Discussion: Design of a validation sample

Description and Background

Having built an emulator, it is important to validate it by checking that the statistical predictions it makes about the simulator outputs agree with the actual simulator outputs. This validation process is described for the core problem in the procedure for validating a Gaussian process emulator (ProcValidateCoreGP), and involves comparing emulator predictions with data from a validation sample. We discuss here the principles of designing a validation study.

Discussion

A valid emulator should predict the simulator output with an appropriate degree of uncertainty. Validation testing checks whether, for instance, when the emulator’s predictions are more precise (i.e. have a smaller predictive variance) the actual simulator output is closer to the predictive mean than when the emulator predictions are more uncertain. The predictions will be most precise when the emulator is asked to predict for an input point \(x^\prime\) that is close to the training sample points that were used to build the emulator; they will be largest when predicting at a point \(x^\prime\) that is far from all training sample points (relative to the estimated correlation lengths). Hence a good validation design will mix design points close to training sample points with points far apart. In particular, design points close to training sample points (or to each other) are highly sensitive to the emulator’s estimated correlation function hyperparameters (such as correlation length parameters), which is an important aspect of validation.

A validation design comprises a set of \(n^\prime\) design points \(D^\prime=\{x^\prime_1,x^\prime_2,\ldots,x^\prime_{n^\prime}\}\). There is little practical understanding yet about how big \(n^\prime\) should be, or how best to achieve the required mix of design points, but some considerations are as follows.

When the simulator is slow to run, it is important to keep the size of the validation sample as small as possible. Nevertheless, we typically need enough validation points to validate against possibly poor estimation of the different hyperparameters, and we should expect to have at least as many points as there are hyperparameters. Whereas it is often suggested that the training sample size, \(n\), should be about 10 times the number of inputs, \(p\), we tentatively suggest that for validation we need \(n^\prime\ge 3p\).

To achieve a mix of points with high and low predictive variances, one approach is to generate a design in which the predictive variances of the pivoted Cholesky decomposition is maximised. This could be done by using this criterion in an optimised Latin hypercube design procedure.

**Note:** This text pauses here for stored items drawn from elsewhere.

-- pv_equiv track=rewrite | github.com/JGBurgess1/Genomics_Programs | Python_for_Genomic_Data_Science/Exam_1.py | get_longest_orf_in_file
-- ===== SOURCE A (Python) =====
-- def get_longest_orf_in_file(seq_dict):
--     max_length = 0
--     max_length_seq_id = ""
--     max_length_orf_key = ""
--     for key in seq_dict:
--         if seq_dict[key] == {}:
--             pass
--         else:
--             for orf_key in seq_dict[key]:
--                 length = len(seq_dict[key][orf_key])
--                 if length > max_length:
--                     max_length_seq_id = key
--                     max_length = length
--                     max_length_orf_key = orf_key
--     return max_length_seq_id, max_length_orf_key, max_length
-- ===== SOURCE B (Python) =====
-- def get_longest_orf_in_file(seq_dict):
--     # Rank all (seq_id, orf_key, length) triples by length, longest first.
--     # Python's sort is stable, so the first-encountered ORF wins ties,
--     # matching the strict ">" update of the original running-max loop.
--     ranked = sorted(
--         ((seq_id, orf_key, len(orf))
--          for seq_id, orfs in seq_dict.items()
--          for orf_key, orf in orfs.items()),
--         key=lambda t: t[2], reverse=True)
--     if ranked and ranked[0][2] > 0:
--         return ranked[0]
--     return "", "", 0
-- ===== Notes on version B (the rewrite author's own statement) =====
-- stated objective: alternative
-- what changed: Replaces the one-pass running-max over the nested dict (three mutable tracking variables updated under a strict '>') by a stable descending sort of all flattened (seq_id, orf_key, length) triples followed by picking the head (guarded by length > 0 for the sentinel); sort stability preserves the first-encountered tie-break.
import Mathlib
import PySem

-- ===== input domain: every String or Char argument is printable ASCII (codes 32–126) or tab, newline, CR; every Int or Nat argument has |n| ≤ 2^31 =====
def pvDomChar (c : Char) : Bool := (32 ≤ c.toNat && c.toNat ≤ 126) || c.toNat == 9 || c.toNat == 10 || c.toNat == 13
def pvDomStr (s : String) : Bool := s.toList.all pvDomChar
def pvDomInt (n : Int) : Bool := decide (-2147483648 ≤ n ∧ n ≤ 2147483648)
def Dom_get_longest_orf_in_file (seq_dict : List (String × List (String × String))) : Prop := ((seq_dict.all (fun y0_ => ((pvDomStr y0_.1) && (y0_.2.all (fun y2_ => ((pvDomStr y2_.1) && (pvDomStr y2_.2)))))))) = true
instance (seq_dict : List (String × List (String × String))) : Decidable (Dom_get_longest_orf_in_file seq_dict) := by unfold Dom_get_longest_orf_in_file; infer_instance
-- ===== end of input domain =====

-- B replaces A's nested running-max loop (three mutable tracking variables updated under a
-- strict ">") by a stable descending sort of all (seq_id, orf_key, length) triples followed
-- by picking the head; same result, different algorithm (sort-then-pick vs one-pass max).

-- ===== PORT A =====
-- state is the triple (max_length_seq_id, max_length_orf_key, max_length), returned as is;
-- 'for key in d' with the lookups 'd[key]' is iteration over the association pairs
def get_longest_orf_in_file (seq_dict : List (String × List (String × String))) : String × String × Int :=
  seq_dict.foldl
    (fun st p =>
      if p.2 = [] then st
      else p.2.foldl
        (fun st q =>
          if st.2.2 < PySem.Str.len q.2 then (p.1, q.1, PySem.Str.len q.2) else st)
        st)
    ("", "", 0)

-- ===== PORT B =====
def get_longest_orf_in_file_alt (seq_dict : List (String × List (String × String))) : String × String × Int :=
  let ranked := PySem.List.sorted
    (seq_dict.flatMap (fun p => p.2.map (fun q => ((p.1, q.1, PySem.Str.len q.2) : String × String × Int))))
    (fun t => t.2.2) true
  match ranked with
  | [] => ("", "", 0)
  | t :: _ => if 0 < t.2.2 then t else ("", "", 0)

-- ===== PRECONDITION & SPEC =====
def Spec_get_longest_orf_in_file (seq_dict : List (String × List (String × String))) (out : String × String × Int) : Prop := out = get_longest_orf_in_file_alt seq_dict
instance (seq_dict : List (String × List (String × String))) (out : String × String × Int) : Decidable (Spec_get_longest_orf_in_file seq_dict out) := by unfold Spec_get_longest_orf_in_file; infer_instance

-- ===== CLAIM (what is proved, stated in full; the proofs are below) =====
def Claim_equal_get_longest_orf_in_file : Prop := ∀ (seq_dict : List (String × List (String × String))), Dom_get_longest_orf_in_file seq_dict → Spec_get_longest_orf_in_file seq_dict (get_longest_orf_in_file seq_dict)

-- ===== LEMMAS AND PROOFS =====

-- A's running-max step and fold, named for the proofs
def pvStep (st c : String × String × Int) : String × String × Int :=
  if st.2.2 < c.2.2 then c else st

def pvF (L : List (String × String × Int)) (st : String × String × Int) : String × String × Int :=
  L.foldl pvStep st

-- A's nested loop is the running max over the flattened candidate list
theorem foldl_flatMap_pvStep (xs : List (String × List (String × String))) :
    ∀ st : String × String × Int,
      xs.foldl
        (fun st p =>
          if p.2 = [] then st
          else p.2.foldl
            (fun st q =>
              if st.2.2 < PySem.Str.len q.2 then (p.1, q.1, PySem.Str.len q.2) else st)
            st)
        st
      = pvF (xs.flatMap
          (fun p => p.2.map (fun q => ((p.1, q.1, PySem.Str.len q.2) : String × String × Int)))) st := by
  induction xs with
  | nil => intro st; rfl
  | cons p t ih =>
    intro st
    have hinner :
        p.2.foldl
          (fun st q =>
            if st.2.2 < PySem.Str.len q.2 then (p.1, q.1, PySem.Str.len q.2) else st)
          st
        = (p.2.map (fun q => ((p.1, q.1, PySem.Str.len q.2) : String × String × Int))).foldl pvStep st := by
      rw [List.foldl_map]; rfl
    rw [List.foldl_cons, List.flatMap_cons]
    unfold pvF
    rw [List.foldl_append]
    by_cases hp : p.2 = []
    · rw [if_pos hp, ih, hp, List.map_nil]; rfl
    · rw [if_neg hp, hinner, ih]; rfl

-- the key never decreases along the fold
theorem pvF_key_mono (L : List (String × String × Int)) :
    ∀ st : String × String × Int, st.2.2 ≤ (pvF L st).2.2 := by
  induction L with
  | nil => intro st; exact le_refl _
  | cons c t ih =>
    intro st
    unfold pvF at *
    rw [List.foldl_cons]
    unfold pvStep
    split_ifs with h
    · exact le_trans (le_of_lt h) (ih c)
    · exact ih st

-- if the key did not strictly increase, no replacement ever happened
theorem pvF_eq_of_key_le (L : List (String × String × Int)) :
    ∀ st : String × String × Int, (pvF L st).2.2 ≤ st.2.2 → pvF L st = st := by
  induction L with
  | nil => intro st _; rfl
  | cons c t ih =>
    intro st h
    unfold pvF at *
    rw [List.foldl_cons] at h ⊢
    unfold pvStep at h ⊢
    split_ifs with hc
    · rw [if_pos hc] at h
      exact absurd (le_trans (pvF_key_mono t c) h) (not_le.mpr hc)
    · rw [if_neg hc] at h
      exact ih st h

-- two starts with equal keys: the folds either meet or both never move
theorem pvF_eq_or_fixed (L : List (String × String × Int)) :
    ∀ a b : String × String × Int, a.2.2 = b.2.2 →
      pvF L a = pvF L b ∨ (pvF L a = a ∧ pvF L b = b) := by
  induction L with
  | nil => intro a b _; exact Or.inr ⟨rfl, rfl⟩
  | cons c t ih =>
    intro a b hk
    unfold pvF
    rw [List.foldl_cons, List.foldl_cons]
    unfold pvStep
    by_cases hc : a.2.2 < c.2.2
    · rw [if_pos hc, if_pos (hk ▸ hc)]
      exact Or.inl rfl
    · rw [if_neg hc, if_neg (hk ▸ hc)]
      exact ih a b hk

-- head of a stable descending insertion: A's running-max step on the head
theorem foldl_insertBy_head (L : List (String × String × Int)) :
    ∀ (x : String × String × Int) (rest : List (String × String × Int)),
      ∃ rest', L.foldl
        (fun acc c => PySem.List.insertBy (fun a b => decide (b.2.2 < a.2.2)) c acc)
        (x :: rest) = pvF L x :: rest' := by
  induction L with
  | nil => intro x rest; exact ⟨rest, rfl⟩
  | cons c t ih =>
    intro x rest
    rw [List.foldl_cons]
    show ∃ rest', t.foldl _
        (if (x.2.2 < c.2.2 : Bool) then c :: x :: rest
         else x :: PySem.List.insertBy (fun a b => decide (b.2.2 < a.2.2)) c rest) = _
    by_cases hc : x.2.2 < c.2.2
    · simp only [hc, decide_true, if_true]
      obtain ⟨r', hr⟩ := ih c (x :: rest)
      refine ⟨r', ?_⟩
      rw [hr]
      unfold pvF
      rw [List.foldl_cons]
      unfold pvStep
      rw [if_pos hc]
    · simp only [hc, decide_false, Bool.false_eq_true, if_false]
      obtain ⟨r', hr⟩ := ih x _
      refine ⟨r', ?_⟩
      rw [hr]
      unfold pvF
      rw [List.foldl_cons]
      unfold pvStep
      rw [if_neg hc]

-- all candidate keys are string lengths, hence nonnegative
theorem cand_key_nonneg (xs : List (String × List (String × String)))
    (c : String × String × Int)
    (hc : c ∈ xs.flatMap (fun p => p.2.map (fun q => ((p.1, q.1, PySem.Str.len q.2) : String × String × Int)))) :
    0 ≤ c.2.2 := by
  simp only [List.mem_flatMap, List.mem_map] at hc
  obtain ⟨p, _, q, _, rfl⟩ := hc
  simp [PySem.Str.len_eq]

-- ===== VERDICT (by name: the statement is the Claim_ definition above) =====
theorem get_longest_orf_in_file_spec : Claim_equal_get_longest_orf_in_file := by
  intro seq_dict _
  show get_longest_orf_in_file seq_dict = get_longest_orf_in_file_alt seq_dict
  simp only [get_longest_orf_in_file, get_longest_orf_in_file_alt]
  rw [foldl_flatMap_pvStep, PySem.List.sorted_rev_eq_foldl_insertBy]
  set cand := seq_dict.flatMap
    (fun p => p.2.map (fun q => ((p.1, q.1, PySem.Str.len q.2) : String × String × Int))) with hcand
  cases hL : cand with
  | nil => rfl
  | cons c t =>
    have hc0 : (0:Int) ≤ c.2.2 := cand_key_nonneg seq_dict c (by show c ∈ cand; rw [hL]; exact List.mem_cons_self)
    rw [List.foldl_cons]
    obtain ⟨r', hr⟩ := foldl_insertBy_head t c []
    show pvF t (pvStep ("", "", 0) c) = _
    rw [show PySem.List.insertBy (fun a b => decide (b.2.2 < a.2.2)) c ([] : List (String × String × Int)) = [c] from rfl, hr]
    by_cases hcpos : (0:Int) < c.2.2
    · have hstep : pvStep (("", "", 0) : String × String × Int) c = c := by
        unfold pvStep; rw [if_pos hcpos]
      rw [hstep]
      have : (0:Int) < (pvF t c).2.2 := lt_of_lt_of_le hcpos (pvF_key_mono t c)
      simp only [this, if_pos]
    · -- c has key 0, same as the sentinel
      have hceq : c.2.2 = (0:Int) := le_antisymm (not_lt.mp hcpos) hc0
      have hstep : pvStep (("", "", 0) : String × String × Int) c = ("", "", 0) := by
        unfold pvStep
        rw [if_neg (by simp [hceq])]
      rw [hstep]
      rcases pvF_eq_or_fixed t (("", "", 0) : String × String × Int) c (by simp [hceq]) with h | ⟨h1, h2⟩
      · rw [← h]
        by_cases hp : (0:Int) < (pvF t (("", "", 0) : String × String × Int)).2.2
        · simp only [hp, if_pos]
        · have := pvF_eq_of_key_le t (("", "", 0) : String × String × Int) (by simpa using not_lt.mp hp)
          rw [this]
          simp
      · rw [h1, h2]
        simp [hceq]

Another idea is to randomly select a number of the original training design points, and place a validation design point close to each. For instance, if we selected a training sample point \(x\) then we could place the validation point \(x^\prime\) randomly within the region where the correlation function \(c(x,x^\prime)\) (with estimated values for \(\delta\)) exceeds 0.8, say. The number of these points should be at least \(p\). Then the remaining points could be chosen as a random Latin hypercube.

Additional Comments

This is a topic of ongoing research in MUCM, and we expect to add to this page in due course.